Many believe that nothing says summer fun more than grabbing your Harley for a cool ride, or a cool investment opportunity. However, these are two very different questions. While it may be always a good time for a ride, it's not always a good time to invest capital. Let's use our objective DSE (decision support engine) to explore the differences between good and bad times to invest in in Harley-Davidson (HOG) .
Nearly a year ago, DSE's analysis allowed us to warn on these pages that July 2016 was not the time to deploy capital in Harley-Davidson. Further, as you can review here, the forecast concluded that the $55 +/-$3 zone should be used to exit any further strength, and prepare for a slide into the low $40s. HOG only slid to the high $40s, before rising to the low $60s, but has since reversed again in more dynamic fashion.
Notice it peaked right in between DSE's two pink ovals, which members of our live-market Trading Room and DSE Alerts services have been using to trade against ever since (click here for a 10-day free trial of our premium memberships). Now, the deeper forecast has been triggered, as DSE members were notified of earlier this week, with $30 +/-$4 as the support zone that should be probed in the coming five to 13 months.

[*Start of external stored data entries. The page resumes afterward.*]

-- pv_equiv track=rewrite | github.com/con-mac/gcloud-v15-automation-app | pa-gcloud-easyAuth/backend/app/api/routes/proposals.py | extract_name_from_email
-- ===== SOURCE A (Python) =====
-- def extract_name_from_email(email: str) -> str:
--     """
--     Extract name from email for backward compatibility with SharePoint metadata.
--
--     SharePoint stores owner as name (e.g., "Firstname Lastname"), so we extract
--     the name from the Entra ID email for matching.
--
--     Handles formats:
--     - Firstname.Lastname@paconsulting.com → "Firstname Lastname"
--     - firstname.lastname@domain.com → "Firstname Lastname"
--     - user@domain.com → "User" (fallback)
--
--     Args:
--         email: Email address from Entra ID
--
--     Returns:
--         Name in format "Firstname Lastname" for matching with SharePoint metadata
--     """
--     if not email or '@' not in email:
--         return ''
--
--     # Get local part (before @)
--     local_part = email.split('@')[0]
--
--     # If email contains dots, assume format: firstname.lastname
--     if '.' in local_part:
--         # Replace . with space and capitalize
--         name_parts = local_part.split('.')
--         name = ' '.join(word.capitalize() for word in name_parts if word)
--     else:
--         # Single word - capitalize first letter
--         name = local_part.capitalize()
--
--     # Capitalize first letter of each word
--     name = ' '.join(word.capitalize() for word in name.split())
--
--     return name
-- ===== SOURCE B (Python) =====
-- def extract_name_from_email(email: str) -> str:
--     if not email or '@' not in email:
--         return ''
--     out = []
--     start_word = True
--     for ch in email:
--         if ch == '@':
--             break
--         if ch == '.' or ch.isspace():
--             start_word = True
--         elif start_word:
--             if out:
--                 out.append(' ')
--             out.append(ch.upper())
--             start_word = False
--         else:
--             out.append(ch.lower())
--     return ''.join(out)
-- ===== Notes on version B (the rewrite author's own statement) =====
-- stated objective: alternative
-- what changed: B replaces A's multi-pass split/capitalize/join pipeline (split on '@', branch on '.', split again, join, re-split, re-capitalize) by a single left-to-right state-machine pass over the email that emits the capitalized name character by character, tracking only a word-boundary flag.
import Mathlib
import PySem

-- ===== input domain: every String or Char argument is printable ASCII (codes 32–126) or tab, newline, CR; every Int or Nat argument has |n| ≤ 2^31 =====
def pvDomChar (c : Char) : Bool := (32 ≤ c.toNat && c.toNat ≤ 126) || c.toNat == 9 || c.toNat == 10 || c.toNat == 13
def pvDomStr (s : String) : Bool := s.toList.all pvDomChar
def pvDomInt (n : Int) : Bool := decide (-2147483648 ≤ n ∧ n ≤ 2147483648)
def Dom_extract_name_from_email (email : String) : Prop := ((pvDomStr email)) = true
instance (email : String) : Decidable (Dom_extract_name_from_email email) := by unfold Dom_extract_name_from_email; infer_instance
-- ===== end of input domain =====

-- B replaces A's split/capitalize/join passes by one left-to-right state-machine pass over the email (objective: alternative).

-- ===== PORT A =====
-- str.capitalize, ported by hand (not in PySem): first char uppercased, rest lowercased; exact on the ASCII domain
def pyCapitalize (w : List Char) : List Char :=
  match w with
  | [] => []
  | c :: t => PySem.Chars.upperChar c :: t.map PySem.Chars.lowerChar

The chart below is the updated version of the exact one from a year ago, and shows the newest trigger causing an even deeper price projection. First of all, the stochastics peaked at the 90% extreme overbought threshold, putting HOG on an initial sell signal. Then, the test of $62 was strongly rejected by the upper two-standard deviation band (olive/gold line), which controls 95% of normality. Individually, these are bright red warning flags, and combined, raises confidence in their potential voracity.